These instructions are far from complete, but they'll serve as a starting point if you are interesting in trying to build this printer. Just post any questions you have in the comments, and I'll try to fill in the gaps as we go. Keep in mind: even though I managed to get my printer working, it will take a lot of ingenuity on your part to to make your own. This project is not for the faint of heart!
The frame is formed by laser-cut 6mm acrylic top and bottom plates (see DXF files) separated by 3/4" dia aluminum tubes (11" long) and clamped together with internal 1/4-20 threaded rod. The build platform is actually just the internal cutout from the bottom plate rotated by 60 degrees. It rests on three 10-32 leveling screws that are topped with 3D printed adjustment knobs and round rubber bumpers.
Print Head Carriage
This printer uses a Bowden-type extruder, but instead of the filament being fed in-line with the extruder nozzle, it comes in at a right-angle. This is necessary because the tension post moves around in the area above the carriage and would interfere with the Bowden tube. The carriage plate is 1/16" aluminum plate (see DXF files). I won't get into the hot-end/extruder details here, but I can provide more information up request.
This is the most complicated part of the printer. It uses 30# test Spectra fishing line which has very little stretch. Each of the 3 sides of the carriage plate is supported by two separate lines, similar
to a delta-style printer. For any given side, both lines wrap onto a single 10mm dia. spool on the motor shaft. For one side, the line goes from spool, thru the eyelet on the upper plate, down through
the eyelet on the carriage plate, back thru the same eyelet on the upper plate, and then finally to an adjustment screw. It takes quite a bit of patience to get this strung up. Examine the photos and
video carefully to see how the lines are routed. Note that each line has an effective pulley reduction of 2:1 which doubles the positioning resolution.
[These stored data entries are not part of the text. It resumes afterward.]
-- folding pySetD updates preserves the length
theorem length_foldl_pySetD {ε α : Type} (l : List ε) (key : ε → Int)
    (w : List α → ε → α) (r0 : List α) :
    (l.foldl (fun r e => PySem.List.pySetD r (key e) (w r e)) r0).length = r0.length := by
  induction l generalizing r0 with
  | nil => rfl
  | cons e l ih =>
    simp only [List.foldl_cons]
    rw [ih]
    exact PySem.List.length_pySetD _ _ _

-- congruence for foldl under an invariant on the accumulator
theorem foldl_congr_inv {ε α : Type} (l : List ε) (f g : α → ε → α) (P : α → Prop)
    (r0 : α) (h0 : P r0) (hfg : ∀ r e, e ∈ l → P r → f r e = g r e)
    (hP : ∀ r e, e ∈ l → P r → P (g r e)) :
    l.foldl f r0 = l.foldl g r0 := by
  induction l generalizing r0 with
  | nil => rfl
  | cons e l ih =>
    simp only [List.foldl_cons]
    rw [hfg r0 e (by simp) h0]
    exact ih _ (hP r0 e (by simp) h0)
      (fun r e' he' hr => hfg r e' (by simp [he']) hr)
      (fun r e' he' hr => hP r e' (by simp [he']) hr)

-- the value at slot i of a "scatter/accumulate" fold: the updates whose key lands on i,
-- folded in order
theorem foldl_pySetD_getD {ε α : Type} (l : List ε) (key : ε → Int) (g : α → ε → α)
    (d : α) (n : Nat) :
    ∀ (r0 : List α), r0.length = n → (∀ e ∈ l, PySem.Raise.InRange n (key e)) →
    ∀ i : Nat, i < n →
    (l.foldl (fun r e => PySem.List.pySetD r (key e) (g (PySem.List.pyGetD r (key e) d) e)) r0).getD i d
      = (l.filter (fun e => pvNidx n (key e) == i)).foldl g (r0.getD i d) := by
  induction l with
  | nil => intro r0 _ _ i _; rfl
  | cons e l ih =>
    intro r0 hlen hk i hi
    have hre : PySem.Raise.InRange r0.length (key e) := hlen ▸ hk e (by simp)
    simp only [List.foldl_cons, List.filter_cons]
    rw [pySetD_inRange _ _ _ hre, pyGetD_inRange _ _ _ hre]
    rw [ih _ (by simp [hlen]) (fun e' he' => hk e' (by simp [he'])) i hi]
    have hset : (r0.set (pvNidx r0.length (key e)) (g (r0.getD (pvNidx r0.length (key e)) d) e)).getD i d
        = if pvNidx n (key e) == i then g (r0.getD i d) e else r0.getD i d := by
      by_cases hEq : pvNidx n (key e) = i
      · simp [List.getD_eq_getElem?_getD, hlen, hEq, hi]
      · simp [List.getD_eq_getElem?_getD, hlen, hEq]
    rw [hset]
    by_cases hEq : pvNidx n (key e) = i
    · simp [hEq]
    · simp [hEq]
Eyelets & Adjustment Screws
The eyelets are formed from 0.035" dia hardened steel wire. I started by making a U-shape in the wire and then shoving the ends of the"U" through the holes in the carriage and upper plates. I then placed a thin spacer inside the "U" and folded the legs over to make sure that all the eyelets had exactly the same height. Finally, I cut off the excess wire with a Dremel cut-off blade.
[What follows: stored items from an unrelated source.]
-- pv_equiv track=rewrite | github.com/lemene/RASM | create_consensus_by_bed/cluster_for_reg.py | cluster_by_density
-- ===== SOURCE A (Python) =====
-- def cal_density(reg_ls, radius, t1, t2):    # t1表示超大区间，t2表示中等区间
--     density_ls = []
--     for idx, reg in enumerate(reg_ls):
--         density = 0
--         ## left
--         for i in range(idx - 1, -1, -1):
--             now_reg = reg_ls[i]
--             if reg[1] - now_reg[2] > radius:break
--             if now_reg[2] - now_reg[1] > t1:density += 3
--             elif now_reg[2] - now_reg[1] > t2:density += 2
--             else: density += 1
--         ## right
--         for i in range(idx, len(reg_ls)):   # 还包括自身
--             now_reg = reg_ls[i]
--             if now_reg[1] - reg[2] > radius:break
--             if now_reg[2] - now_reg[1] > t1:density += 3
--             elif now_reg[2] - now_reg[1] > t2:density += 2
--         density_ls.append(density)
--     return density_ls
--
-- def cluster_by_density(reg_ls, clu1, clu2, t1, t2, radius):
--     ls = []
--     # radius = 2000000
--     # t1, t2 = 100000, 10000
--     density_ls = cal_density(reg_ls, radius, t1, t2)
--     pre_reg = None
--     max_density = -1
--     for idx, reg in enumerate(reg_ls):
--         if pre_reg:
--             max_density = max(density_ls[idx], density_ls[idx - 1])
--             if max_density >= 3:clu = clu1
--             else:clu = clu2
--             ##
--             if reg[1] - pre_reg[2] < clu:
--                 pre_reg = [pre_reg[0], pre_reg[1], max(pre_reg[2], reg[2])]
--             else:
--                 ls.append(pre_reg)
--                 pre_reg = reg
--         else:pre_reg = reg
--     if pre_reg:
--         ls.append(pre_reg)
--     return ls
-- ===== SOURCE B (Python) =====
-- # B: O(n log n) re-implementation: per-row weights + prefix sums; the contiguous
-- # neighbour runs are found with monotone stacks queried by binary search instead
-- # of A's O(n^2) rescans.
--
-- def _count_lt(vals, thr):
--     # number of leading elements of ascending list `vals` that are < thr
--     lo, hi = 0, len(vals)
--     while lo < hi:
--         mid = (lo + hi) // 2
--         if vals[mid] < thr:
--             lo = mid + 1
--         else:
--             hi = mid
--     return lo
--
-- def _count_gt(vals, thr):
--     # number of leading elements of descending list `vals` that are > thr
--     lo, hi = 0, len(vals)
--     while lo < hi:
--         mid = (lo + hi) // 2
--         if vals[mid] > thr:
--             lo = mid + 1
--         else:
--             hi = mid
--     return lo
--
-- def cluster_by_density(reg_ls, clu1, clu2, t1, t2, radius):
--     n = len(reg_ls)
--     # weights: left scans count 3/2/1, right scans count 3/2/0
--     p3 = [0]
--     p2 = [0]
--     for reg in reg_ls:
--         d = reg[2] - reg[1]
--         if d > t1:
--             w3, w2 = 3, 3
--         elif d > t2:
--             w3, w2 = 2, 2
--         else:
--             w3, w2 = 1, 0
--         p3.append(p3[-1] + w3)
--         p2.append(p2[-1] + w2)
--
--     density_ls = [0] * n
--
--     # left runs: for idx, the run is (b, idx-1] with b = rightmost i < idx
--     # having reg_ls[i][2] < reg_ls[idx][1] - radius (or -1); stack keeps the
--     # strict suffix-minima of ends, values ascending.
--     stk_i, stk_v = [], []
--     for idx in range(n):
--         cnt = _count_lt(stk_v, reg_ls[idx][1] - radius)
--         b = stk_i[cnt - 1] if cnt > 0 else -1
--         density_ls[idx] += p3[idx] - p3[b + 1]
--         e2 = reg_ls[idx][2]
--         while stk_v and stk_v[-1] >= e2:
--             stk_v.pop()
--             stk_i.pop()
--         stk_v.append(e2)
--         stk_i.append(idx)
--
--     # right runs: for idx, the run is [idx, e-1] with e = leftmost i >= idx
--     # having reg_ls[i][1] > reg_ls[idx][2] + radius (or n); stack keeps the
--     # strict prefix-maxima of starts seen from the right, values descending.
--     stk_i, stk_v = [], []
--     for idx in range(n - 1, -1, -1):
--         s1 = reg_ls[idx][1]
--         while stk_v and stk_v[-1] <= s1:
--             stk_v.pop()
--             stk_i.pop()
--         stk_v.append(s1)
--         stk_i.append(idx)
--         cnt = _count_gt(stk_v, reg_ls[idx][2] + radius)
--         e = stk_i[cnt - 1] if cnt > 0 else n
--         density_ls[idx] += p2[e] - p2[idx]
--
--     # density-guided merge (same fold as the task demands: it is sequential)
--     ls = []
--     pre_reg = None
--     for idx in range(n):
--         reg = reg_ls[idx]
--         if pre_reg is None:
--             pre_reg = reg
--             continue
--         clu = clu1 if max(density_ls[idx], density_ls[idx - 1]) >= 3 else clu2
--         if reg[1] - pre_reg[2] < clu:
--             pre_reg = [pre_reg[0], pre_reg[1], max(pre_reg[2], reg[2])]
--         else:
--             ls.append(pre_reg)
--             pre_reg = reg
--     if pre_reg is not None:
--         ls.append(pre_reg)
--     return ls
-- ===== Notes on version B (the rewrite author's own statement) =====
-- stated objective: faster
-- what changed: Replaces cal_density's per-interval O(n) left/right rescans with per-row weights + prefix sums and two monotone stacks queried by binary search to locate each run boundary; the sequential density-guided merge fold is kept.
import Mathlib
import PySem

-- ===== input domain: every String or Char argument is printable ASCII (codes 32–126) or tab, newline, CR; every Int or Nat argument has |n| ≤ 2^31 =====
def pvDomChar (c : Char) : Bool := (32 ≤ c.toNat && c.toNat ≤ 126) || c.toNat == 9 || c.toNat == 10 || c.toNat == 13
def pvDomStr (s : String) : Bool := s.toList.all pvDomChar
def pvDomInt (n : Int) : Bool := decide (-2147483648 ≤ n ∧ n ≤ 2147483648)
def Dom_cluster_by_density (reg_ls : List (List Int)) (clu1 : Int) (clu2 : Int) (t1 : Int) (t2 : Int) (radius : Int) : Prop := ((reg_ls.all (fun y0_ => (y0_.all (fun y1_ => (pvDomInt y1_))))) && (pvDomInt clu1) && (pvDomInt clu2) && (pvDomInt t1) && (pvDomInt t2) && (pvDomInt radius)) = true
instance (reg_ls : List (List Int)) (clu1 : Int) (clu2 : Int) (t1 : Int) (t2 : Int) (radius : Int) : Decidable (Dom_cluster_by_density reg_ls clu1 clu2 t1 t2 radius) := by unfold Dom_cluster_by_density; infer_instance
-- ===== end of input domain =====

-- B replaces A's quadratic per-interval left/right rescans by per-row weights with
-- prefix sums plus monotone stacks queried by binary search (O(n log n)); the final
-- density-guided merge fold is kept (it is inherently sequential).

-- ===== PORT A =====
-- row/element access; Pre_ keeps every used index in range, so the defaults never fire
def pvRow (rs : List (List Int)) (i : Nat) : List Int := (PySem.List.pyGet? rs (i : Int)).getD []
def pvEl (r : List Int) (k : Nat) : Int := (PySem.List.pyGet? r (k : Int)).getD 0

-- cal_density's left loop: `for i in range(idx-1, -1, -1)` with break, accumulating density
def pvLeftGo (rs : List (List Int)) (radius t1 t2 reg1 : Int) : Nat → Int → Int
  | 0, acc => acc
  | i + 1, acc =>
    let now := pvRow rs i
    if reg1 - pvEl now 2 > radius then acc
    else pvLeftGo rs radius t1 t2 reg1 i
      (acc + (if pvEl now 2 - pvEl now 1 > t1 then 3 else if pvEl now 2 - pvEl now 1 > t2 then 2 else 1))

-- cal_density's right loop: `for i in range(idx, len(reg_ls))` with break (note: no +1 case)
def pvRightGo (radius t1 t2 reg2 : Int) : List (List Int) → Int → Int
  | [], acc => acc
  | now :: rest, acc =>
    if pvEl now 1 - reg2 > radius then acc
    else pvRightGo radius t1 t2 reg2 rest
      (acc + (if pvEl now 2 - pvEl now 1 > t1 then 3 else if pvEl now 2 - pvEl now 1 > t2 then 2 else 0))

def pvCalDensity (rs : List (List Int)) (radius t1 t2 : Int) : List Int :=
  (List.range rs.length).map fun idx =>
    pvRightGo radius t1 t2 (pvEl (pvRow rs idx) 2) (rs.drop idx)
      (pvLeftGo rs radius t1 t2 (pvEl (pvRow rs idx) 1) idx 0)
To prevent abrasion of the fishing line as it goes thru the eyelets, I slid a small piece of 0.022" ID teflon sleeve over the line at each eyelet. The teflon sleeve stays in place while the fishing line
slides through it.
The very end of the fishing line is clamped between 2 nuts on the end of a 1" long 4-40 screw that is threaded thru the upper plate. Rotating the screw will wind up (or unwind) any excess fishing line.
This is the mechanism used to fine-tune the leveling of the carriage plate. The adjustment screw can then be locked in place with another nut against the upper plate.
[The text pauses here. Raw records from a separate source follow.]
-- pv_equiv track=rewrite | github.com/microsoft/praxxis | src/training/praxxis-training-app/model_utils.py | basic_counter
-- ===== SOURCE A (Python) =====
-- def basic_counter(sequences):
--     """converts sequences of names to numbers"""
--     converter = ["<None>", "<Unknown>"]
--     newSeqs = []
--     for seq in sequences:
--         newSeq = []
--         for filename in seq:
--             if filename not in converter:
--                 converter.append(filename)
--             newSeq.append(converter.index(filename))
--         newSeqs.append(newSeq)
--     return newSeqs, converter
-- ===== SOURCE B (Python) =====
-- def basic_counter(sequences):
--     """converts sequences of names to numbers"""
--     # pass 1: build the vocabulary in first-appearance order (seen set makes membership O(1))
--     converter = ["<None>", "<Unknown>"]
--     seen = set(converter)
--     for seq in sequences:
--         for filename in seq:
--             if filename not in seen:
--                 seen.add(filename)
--                 converter.append(filename)
--     # one index built once, so the repeated converter.index scans disappear
--     index = {name: i for i, name in enumerate(converter)}
--     # pass 2: encode
--     newSeqs = [[index[filename] for filename in seq] for seq in sequences]
--     return newSeqs, converter
-- ===== Notes on version B (the rewrite author's own statement) =====
-- stated objective: faster
-- what changed: One interleaved loop becomes two passes: build the vocabulary first (a seen set makes the membership test O(1)), then encode every sequence via a name-to-index dict built once, removing the per-element converter.index scan.
import Mathlib
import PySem

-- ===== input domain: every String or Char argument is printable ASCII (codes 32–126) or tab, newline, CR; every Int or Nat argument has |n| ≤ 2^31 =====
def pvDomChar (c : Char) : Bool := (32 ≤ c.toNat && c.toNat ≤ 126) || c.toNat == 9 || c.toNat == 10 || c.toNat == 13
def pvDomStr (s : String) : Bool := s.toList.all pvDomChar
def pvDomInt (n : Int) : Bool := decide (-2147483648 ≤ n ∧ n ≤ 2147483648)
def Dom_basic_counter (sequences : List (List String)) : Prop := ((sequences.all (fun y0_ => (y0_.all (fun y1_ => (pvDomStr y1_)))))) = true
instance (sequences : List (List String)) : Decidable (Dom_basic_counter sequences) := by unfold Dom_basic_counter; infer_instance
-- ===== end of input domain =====

-- B changes A's single interleaved loop into two passes (build vocabulary, then encode via a dict built once); objective: faster.

-- ===== PORT A =====
-- inner loop of A: for filename in seq: if not in converter: append; newSeq.append(converter.index(filename))
-- converter.index never raises here (the filename was just ensured present), so .getD 0 is never taken.
def pvAStep (p : List Int × List String) (f : String) : List Int × List String :=
  let c := if f ∈ p.2 then p.2 else p.2 ++ [f]
  (p.1 ++ [(((PySem.List.index? c f).getD 0 : Nat) : Int)], c)

def pvAInner (conv : List String) (seq : List String) : List Int × List String :=
  seq.foldl pvAStep ([], conv)

def basic_counter (sequences : List (List String)) : List (List Int) × List String :=
  sequences.foldl (fun acc seq =>
    let r := pvAInner acc.2 seq
    (acc.1 ++ [r.1], r.2)) ([], ["<None>", "<Unknown>"])

-- ===== PORT B =====
-- pass 1 of B: the vocabulary in first-appearance order, with a seen set for the membership test
def pvBStep (p : List String × PySem.Set String) (f : String) : List String × PySem.Set String :=
  if f ∈ p.2 then p else (p.1 ++ [f], p.2.add f)

def pvVocabPair (sequences : List (List String)) : List String × PySem.Set String :=
  sequences.foldl (fun st seq => seq.foldl pvBStep st)
    (["<None>", "<Unknown>"], PySem.Set.ofList ["<None>", "<Unknown>"])

-- {name: i for i, name in enumerate(converter)}
def pvIndexDict (conv : List String) : PySem.Dict String Int :=
  (PySem.List.enumerate conv 0).foldl (fun d p => d.insert p.2 p.1) PySem.Dict.empty

-- index[filename] never raises (every filename was put in the vocabulary in pass 1), so .getD 0 is never taken.
def basic_counter_alt (sequences : List (List String)) : List (List Int) × List String :=
  let conv := (pvVocabPair sequences).1
  let idx := pvIndexDict conv
  (sequences.map (fun seq => seq.map (fun f => (idx.get? f).getD 0)), conv)

-- ===== PRECONDITION & SPEC =====
def Spec_basic_counter (sequences : List (List String)) (out : List (List Int) × List String) : Prop := out = basic_counter_alt sequences
instance (sequences : List (List String)) (out : List (List Int) × List String) : Decidable (Spec_basic_counter sequences out) := by unfold Spec_basic_counter; infer_instance

-- ===== CLAIM (what is proved, stated in full; the proofs are below) =====
def Claim_equal_basic_counter : Prop := ∀ (sequences : List (List String)), Dom_basic_counter sequences → Spec_basic_counter sequences (basic_counter sequences)

-- ===== LEMMAS AND PROOFS =====

-- one membership-guarded append step, and the vocabulary folds
def pvStep (c : List String) (f : String) : List String := if f ∈ c then c else c ++ [f]
def pvV1 (conv : List String) (seq : List String) : List String := seq.foldl pvStep conv
def pvV2 (conv : List String) (sequences : List (List String)) : List String :=
  sequences.foldl pvV1 conv

-- encoding against the FULL vocabulary
def pvEnc (full : List String) (f : String) : Int := (((PySem.List.index? full f).getD 0 : Nat) : Int)

lemma pvStep_prefix (c : List String) (f : String) : c <+: pvStep c f := by
  unfold pvStep; split
  · exact List.prefix_rfl
  · exact List.prefix_append _ _

lemma pvV1_prefix (seq : List String) : ∀ conv, conv <+: pvV1 conv seq := by
  induction seq with
  | nil => intro conv; exact List.prefix_rfl
  | cons f t ih =>
    intro conv
    exact (pvStep_prefix conv f).trans (ih (pvStep conv f))

lemma pvV2_prefix (sequences : List (List String)) : ∀ conv, conv <+: pvV2 conv sequences := by
  induction sequences with
  | nil => intro conv; exact List.prefix_rfl
  | cons s t ih =>
    intro conv
    exact (pvV1_prefix s conv).trans (ih (pvV1 conv s))

lemma pvStep_mem (c : List String) (f : String) : f ∈ pvStep c f := by
  unfold pvStep; split
  · assumption
  · simp

lemma index?_stable (full c : List String) (f : String) (hm : f ∈ c) (hp : c <+: full) :
    PySem.List.index? full f = PySem.List.index? c f := by
  obtain ⟨t, rfl⟩ := hp
  exact PySem.List.index?_append_of_mem t hm

-- A's inner loop, with the running accumulator made explicit, encodes against any FULL vocabulary
-- that the evolving converter stays a prefix of.
lemma pvAInner_general (full : List String) :
    ∀ (seq : List String) (conv : List String) (acc : List Int),
      pvV1 conv seq <+: full →
      seq.foldl pvAStep (acc, conv)
        = (acc ++ seq.map (pvEnc full), pvV1 conv seq) := by
  intro seq
  induction seq with
  | nil => intro conv acc _; simp [pvV1]
  | cons f t ih =>
    intro conv acc hfull
    have hV1 : pvV1 conv (f :: t) = pvV1 (pvStep conv f) t := by simp [pvV1, pvStep, List.foldl]
    rw [hV1] at hfull
    have hc : pvStep conv f <+: full := (pvV1_prefix t (pvStep conv f)).trans hfull
    have hix : PySem.List.index? full f = PySem.List.index? (pvStep conv f) f :=
      index?_stable full (pvStep conv f) f (pvStep_mem conv f) hc
    have hstep : pvAStep (acc, conv) f
        = (acc ++ [(((PySem.List.index? (pvStep conv f) f).getD 0 : Nat) : Int)], pvStep conv f) := by
      simp [pvAStep, pvStep]
    rw [List.foldl_cons, hstep,
      ih (pvStep conv f) (acc ++ [(((PySem.List.index? (pvStep conv f) f).getD 0 : Nat) : Int)]) hfull]
    simp only [PySem.List.index?_eq_idxOf?] at hix
    simp [pvEnc, hix, hV1]

lemma pvAInner_eq (full conv : List String) (seq : List String) (h : pvV1 conv seq <+: full) :
    pvAInner conv seq = (seq.map (pvEnc full), pvV1 conv seq) := by
  have := pvAInner_general full seq conv [] h
  simpa [pvAInner] using this

-- A's outer loop, generalized
lemma pvA_general (full : List String) :
    ∀ (sequences : List (List String)) (conv : List String) (acc : List (List Int)),
      pvV2 conv sequences <+: full →
      sequences.foldl (fun acc seq =>
        let r := pvAInner acc.2 seq
        (acc.1 ++ [r.1], r.2)) (acc, conv)
        = (acc ++ sequences.map (fun seq => seq.map (pvEnc full)), pvV2 conv sequences) := by
  intro sequences
  induction sequences with
  | nil => intro conv acc _; simp [pvV2]
  | cons s t ih =>
    intro conv acc hfull
    have hV2 : pvV2 conv (s :: t) = pvV2 (pvV1 conv s) t := by simp [pvV2, List.foldl]
    rw [hV2] at hfull
    have hs : pvV1 conv s <+: full := (pvV2_prefix t (pvV1 conv s)).trans hfull
    simp only [List.foldl, List.map]
    rw [pvAInner_eq full conv s hs]
    rw [ih (pvV1 conv s) (acc ++ [s.map (pvEnc full)]) hfull]
    simp [hV2]

-- the vocabulary has no duplicates
lemma pvStep_nodup (c : List String) (f : String) (h : c.Nodup) : (pvStep c f).Nodup := by
  unfold pvStep; split
  · exact h
  · next hnm =>
      simp only [List.nodup_append]
      refine ⟨h, List.nodup_singleton f, ?_⟩
      intro a ha b hb
      rw [List.mem_singleton] at hb
      subst hb
      exact fun he => hnm (he ▸ ha)

lemma pvV1_nodup (seq : List String) : ∀ conv, conv.Nodup → (pvV1 conv seq).Nodup := by
  induction seq with
  | nil => intro conv h; exact h
  | cons f t ih =>
    intro conv h
    exact ih (pvStep conv f) (pvStep_nodup conv f h)

lemma pvV2_nodup (sequences : List (List String)) :
    ∀ conv, conv.Nodup → (pvV2 conv sequences).Nodup := by
  induction sequences with
  | nil => intro conv h; exact h
  | cons s t ih =>
    intro conv h
    exact ih (pvV1 conv s) (pvV1_nodup s conv h)

-- the dict comprehension over enumerate looks up exactly list.index
lemma pvDict_get (l : List String) (hnd : l.Nodup) :
    ∀ (s : Int) (d : PySem.Dict String Int) (f : String),
      ((PySem.List.enumerate l s).foldl (fun d p => d.insert p.2 p.1) d).get? f
        = if f ∈ l then (PySem.List.index? l f).map (fun k : Nat => (s + (k : Int))) else d.get? f := by
  induction l with
  | nil => intro s d f; simp [PySem.List.enumerate_nil]
  | cons x t ih =>
    intro s d f
    have hx : x ∉ t := (List.nodup_cons.mp hnd).1
    have hndt : t.Nodup := (List.nodup_cons.mp hnd).2
    rw [PySem.List.enumerate_cons]
    simp only [List.foldl]
    rw [ih hndt (s + 1) (d.insert x s) f]
    by_cases hfx : f = x
    · subst hfx
      rw [if_neg hx, PySem.Dict.get?_insert_self, if_pos (List.mem_cons_self),
        PySem.List.index?_cons_self]
      simp
    · by_cases hft : f ∈ t
      · rw [if_pos hft, if_pos (List.mem_cons_of_mem x hft),
          PySem.List.index?_cons_of_ne t (Ne.symm hfx)]
        cases h : PySem.List.index? t f with
        | none => exact absurd hft ((PySem.List.index?_eq_none_iff t f).mp h)
        | some k =>
          simp only [Option.map_some, Option.some.injEq]
          push_cast
          ring
      · rw [if_neg hft, if_neg (by simp [hfx, hft]),
          PySem.Dict.get?_insert_of_ne _ _ hfx]

-- B's lookup (with its never-taken default) equals encoding against the vocabulary
lemma pvLookup_eq_enc (conv : List String) (hnd : conv.Nodup) (f : String) :
    ((pvIndexDict conv).get? f).getD 0 = pvEnc conv f := by
  unfold pvIndexDict pvEnc
  rw [pvDict_get conv hnd 0 PySem.Dict.empty f]
  by_cases h : f ∈ conv
  · rw [if_pos h]
    cases hix : PySem.List.index? conv f with
    | none => exact absurd h ((PySem.List.index?_eq_none_iff conv f).mp hix)
    | some k => simp
  · rw [if_neg h, (PySem.List.index?_eq_none_iff conv f).mpr h]
    simp

-- the seen set tracks exactly the converter's members, so B's pass 1 builds pvV2
lemma pvBStep_fold_inner (seq : List String) :
    ∀ (st : List String × PySem.Set String), (∀ x, x ∈ st.2 ↔ x ∈ st.1) →
      (seq.foldl pvBStep st).1 = pvV1 st.1 seq ∧
      (∀ x, x ∈ (seq.foldl pvBStep st).2 ↔ x ∈ (seq.foldl pvBStep st).1) := by
  induction seq with
  | nil => intro st h; exact ⟨by simp [pvV1], h⟩
  | cons f t ih =>
    intro st h
    have hstep : pvBStep st f = (pvStep st.1 f, if f ∈ st.2 then st.2 else st.2.add f) := by
      unfold pvBStep pvStep
      by_cases hf : f ∈ st.2
      · simp [hf, (h f).mp hf]
      · rw [if_neg hf, if_neg hf, if_neg (fun hc => hf ((h f).mpr hc))]
    have hinv : ∀ x, x ∈ (pvBStep st f).2 ↔ x ∈ (pvBStep st f).1 := by
      intro x
      rw [hstep]
      by_cases hf : f ∈ st.2
      · simp only [if_pos hf, pvStep, if_pos ((h f).mp hf)]
        exact h x
      · simp only [if_neg hf, pvStep, if_neg (fun hc => hf ((h f).mpr hc))]
        rw [PySem.Set.mem_add]
        simp [h x, or_comm]
    have := ih (pvBStep st f) hinv
    refine ⟨?_, this.2⟩
    rw [List.foldl_cons] at *
    rw [this.1, hstep]
    simp [pvV1]

lemma pvVocabPair_eq (sequences : List (List String)) :
    (pvVocabPair sequences).1 = pvV2 ["<None>", "<Unknown>"] sequences := by
  unfold pvVocabPair pvV2
  have : ∀ (st : List String × PySem.Set String), (∀ x, x ∈ st.2 ↔ x ∈ st.1) →
      (sequences.foldl (fun st seq => seq.foldl pvBStep st) st).1 = sequences.foldl pvV1 st.1 ∧
      (∀ x, x ∈ (sequences.foldl (fun st seq => seq.foldl pvBStep st) st).2 ↔
             x ∈ (sequences.foldl (fun st seq => seq.foldl pvBStep st) st).1) := by
    induction sequences with
    | nil => intro st h; exact ⟨rfl, h⟩
    | cons s t ih =>
      intro st h
      have hs := pvBStep_fold_inner s st h
      have := ih (s.foldl pvBStep st) hs.2
      refine ⟨?_, this.2⟩
      rw [List.foldl_cons, List.foldl_cons, this.1, hs.1]
  exact (this (["<None>", "<Unknown>"], PySem.Set.ofList ["<None>", "<Unknown>"])
    (by intro x; rw [PySem.Set.mem_ofList])).1

-- ===== VERDICT (by name: the statement is the Claim_ definition above) =====
theorem basic_counter_spec : Claim_equal_basic_counter := by
  intro sequences _
  unfold Spec_basic_counter basic_counter basic_counter_alt
  have hnd : ((pvVocabPair sequences).1).Nodup := by
    rw [pvVocabPair_eq]
    exact pvV2_nodup sequences _ (by decide)
  have hmain := pvA_general ((pvVocabPair sequences).1) sequences ["<None>", "<Unknown>"] []
    (by rw [pvVocabPair_eq])
  rw [hmain]
  simp only [List.nil_append]
  refine Prod.ext ?_ ?_
  · simp only
    refine List.map_congr_left ?_
    intro seq _
    refine List.map_congr_left ?_
    intro f _
    exact (pvLookup_eq_enc ((pvVocabPair sequences).1) hnd f).symm
  · simpa using (pvVocabPair_eq sequences).symm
The tension pole is a 0.292” dia, 18” carbon fiber tube that presses down onto the carriage plate to keep the strings in tension. At the bottom, it has a 1/2” dia. Nylon ball glued on that fits into a 3D printed cup. At the top, it has a cap with places to attach the tension springs. For springs, I've used 3” (active) lengths of 0.187” dia surgical tubing. Steel springs would probably be better, but the tubing is much easier for doing trial and error adjustments. I have the tubing stretched to about 6” when the print head is at the top.
To keep the springs at more or less a constant tension, they are rigged with addition fishing line similar to the carriage plate lines. The line for each spring starts at the motor spool and is suppose to wrap up as the carriage lines unwrap. From the spool, the line goes thru an eyelet at center spacer, up thru the clip at the bottom of the spring, back down thru the same eyelet at the center spacer, and then to a clamping screw on the upper plate.
I've used a Printerboard running Marlin for the controller. I configured Marlin for a Delta printer, but I modified the kinematic equations for this printer. Normally, the parameter DELTA_DIAGONAL_ROD is the length of the rigid arms for a delta printer. In this implementation, this parameter is the starting length of the strings when the print head it in the top-center position. marlin_files.zip contains the modified configuration.h, pins.h and marlin_main.cpp files I used.
The one big unsolved issue is homing because there's no good place to put limit switches. My hack has been to use square knobs on the back of the motors. Before starting each print, I position each knob manually to exactly the same orientation so that the carriage is at its top-center position. This is the origin, and I set the Z-offset in my slicer to distance the table is below the nozzle tip (a negative number).